You are going to read the text about the recent linguistic changes in English brought about by the emergence of the Internet. Before you read, discuss the following questions.
1. How is English used in electronic converse?
2. What new language forms has computing already created?
3. What are the ways in which electronic communications have affected language?
WHILE YOU READ
Read the text and complete the following sentences.
1. Electronic communications have affected, and will continue to affect …… .
2. Technology and science, including medicine, together account for 50-60% of …… .
3. The Internet will further drive the spread of the English language, and perhaps incidentally create a large new category of users …… .
4. If we invent something, we need a name for it, and at that point …… .
5. The first English language dictionary to claim that the English spoken in Britain no longer counts for much around the world was …… under the aegis of …… .
6. The computer industry is full of young people who think of themselves as …… .
7. Not only is the vocabulary of electronic communication different from ordinary English; so is …… .
8. The electronic media that bind the world together are …… .
9. Electronic mail has created another novelty …… .
10. So far as the Internet is concerned, its main impact is likely to be …… .

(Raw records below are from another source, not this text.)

-- pv_equiv track=rewrite | github.com/shinkeonkim/boj-solution-archiving-site | data/source/17615_77718347.py | f
-- ===== SOURCE A (Python) =====
-- def f(s, target):
--     n = len(s)
--     cnt = 0
--     chk = False
--     for i in range(n):
--         if s[i] == target:
--             if chk:
--                 cnt += 1
--         else:
--             chk = True
--
--     return cnt
-- ===== SOURCE B (Python) =====
-- def f(s, target):
--     # length of the maximal prefix made only of target characters
--     p = 0
--     while p < len(s) and s[p] == target:
--         p += 1
--     if p == len(s):
--         return 0
--     # total matches minus the matches absorbed by the all-target prefix
--     return sum(c == target for c in s) - p
-- ===== Notes on version B (the rewrite author's own statement) =====
-- stated objective: alternative
-- what changed: Replaces A's flag-carrying conditional pass with an arithmetic formulation: answer = (total count of target-matching characters) - (length of the maximal all-target prefix), with 0 when that prefix is the whole string.
import Mathlib
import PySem

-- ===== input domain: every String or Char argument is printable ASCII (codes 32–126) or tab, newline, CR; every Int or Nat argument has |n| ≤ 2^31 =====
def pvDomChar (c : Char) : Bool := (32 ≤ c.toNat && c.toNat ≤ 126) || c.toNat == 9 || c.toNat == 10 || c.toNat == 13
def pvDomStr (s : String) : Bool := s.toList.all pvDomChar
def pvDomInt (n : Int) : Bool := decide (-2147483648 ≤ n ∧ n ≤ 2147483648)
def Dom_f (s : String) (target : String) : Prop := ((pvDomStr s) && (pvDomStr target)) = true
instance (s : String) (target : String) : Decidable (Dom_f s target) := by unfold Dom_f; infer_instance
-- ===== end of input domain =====

-- B replaces A's flag-carrying pass by an arithmetic formulation: total matches minus the all-target prefix length; objective: alternative decomposition.


-- ===== PORT A =====
-- A: one pass keeping (cnt, chk); s[i] is a one-character string, compared to target.
def f (s : String) (target : String) : Int :=
  (s.toList.foldl
    (fun (st : Int × Bool) c =>
      if String.ofList [c] == target then
        (if st.2 then (st.1 + 1, st.2) else st)
      else
        (st.1, true))
    (0, false)).1

-- ===== PORT B =====
-- B: p = length of the maximal all-target prefix (the while loop); 0 if p covers s, else total matches − p.
def f_alt (s : String) (target : String) : Int :=
  let p := (s.toList.takeWhile (fun c => String.ofList [c] == target)).length
  if p == s.toList.length then 0
  else (s.toList.countP (fun c => String.ofList [c] == target) : Int) - p

-- ===== PRECONDITION & SPEC =====
def Spec_f (s : String) (target : String) (out : Int) : Prop := out = f_alt s target
instance (s : String) (target : String) (out : Int) : Decidable (Spec_f s target out) := by unfold Spec_f; infer_instance

-- ===== CLAIM (what is proved, stated in full; the proofs are below) =====
def Claim_equal_f : Prop := ∀ (s : String) (target : String), Dom_f s target → Spec_f s target (f s target)

-- ===== LEMMAS AND PROOFS =====

-- A's loop body, named so the proofs can rewrite step by step (definitionally A's lambda).
def pvStep (target : String) (st : Int × Bool) (c : Char) : Int × Bool :=
  if String.ofList [c] == target then
    (if st.2 then (st.1 + 1, st.2) else st)
  else
    (st.1, true)

theorem pvStep_match_true (target : String) (c : Char) (cnt : Int)
    (h : (String.ofList [c] == target) = true) :
    pvStep target (cnt, true) c = (cnt + 1, true) := by
  simp [pvStep, h]

theorem pvStep_match_false (target : String) (c : Char) (cnt : Int)
    (h : (String.ofList [c] == target) = true) :
    pvStep target (cnt, false) c = (cnt, false) := by
  simp [pvStep, h]

theorem pvStep_mismatch (target : String) (c : Char) (cnt : Int) (b : Bool)
    (h : ¬ (String.ofList [c] == target) = true) :
    pvStep target (cnt, b) c = (cnt, true) := by
  simp [pvStep, h]

-- Once the flag is set, A's fold just adds the number of matches.
theorem pv_fold_true (target : String) (l : List Char) (cnt : Int) :
    l.foldl (pvStep target) (cnt, true)
      = (cnt + (l.countP (fun c => String.ofList [c] == target) : Int), true) := by
  induction l generalizing cnt with
  | nil => simp
  | cons c t ih =>
    rw [List.foldl_cons]
    by_cases h : (String.ofList [c] == target) = true
    · rw [pvStep_match_true target c cnt h, ih, List.countP_cons]
      simp [h]
      ring
    · rw [pvStep_mismatch target c cnt true h, ih, List.countP_cons]
      simp [h]

-- Main invariant: A's fold equals B's formula (count minus all-target prefix length).
theorem pv_main (target : String) (l : List Char) :
    (l.foldl (pvStep target) (0, false)).1 =
    (if (l.takeWhile (fun c => String.ofList [c] == target)).length == l.length then (0 : Int)
     else (l.countP (fun c => String.ofList [c] == target) : Int)
          - (l.takeWhile (fun c => String.ofList [c] == target)).length) := by
  induction l with
  | nil => simp
  | cons c t ih =>
    rw [List.foldl_cons]
    by_cases h : (String.ofList [c] == target) = true
    · rw [pvStep_match_false target c 0 h, ih]
      simp only [List.takeWhile_cons, if_true, List.length_cons, List.countP_cons, h,
        beq_iff_eq]
      by_cases he : (t.takeWhile (fun c => String.ofList [c] == target)).length = t.length
      · simp [he]
      · simp [he]
    · rw [pvStep_mismatch target c 0 false h, pv_fold_true]
      simp only [List.takeWhile_cons, h, List.length_cons, List.countP_cons, beq_iff_eq]
      simp

-- ===== VERDICT (by name: the statement is the Claim_ definition above) =====
theorem f_spec : Claim_equal_f := by
  intro s target _
  show (s.toList.foldl (pvStep target) (0, false)).1 = f_alt s target
  unfold f_alt
  exact pv_main target s.toList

11. The core feature of the Internet is …… .
Language and Electronics
Сomputer words. Are you someone who practically lives in front of the computer – a ‘mouse potato’? Or are you nervous about new technology – a ‘technophobe’? In either case, if you want to master the English language, you will need to be familiar with those new computer words that seem to be popping up everywhere.
Luckily, most computer words are easy to learn. For one thing, many of these words probably already have similar forms in many languages: ‘computer’ (En), ‘Computer’ (Germ), ‘konpyuta’ (Jap). Another reason why computer words are easy to learn is that many of them are so colourful. They often make us smile when we first hear them such as ‘snail mail’ (traditional post rather than Internet-based mail) or ‘wysiwyg’ (what-you-see-is-what-you-get).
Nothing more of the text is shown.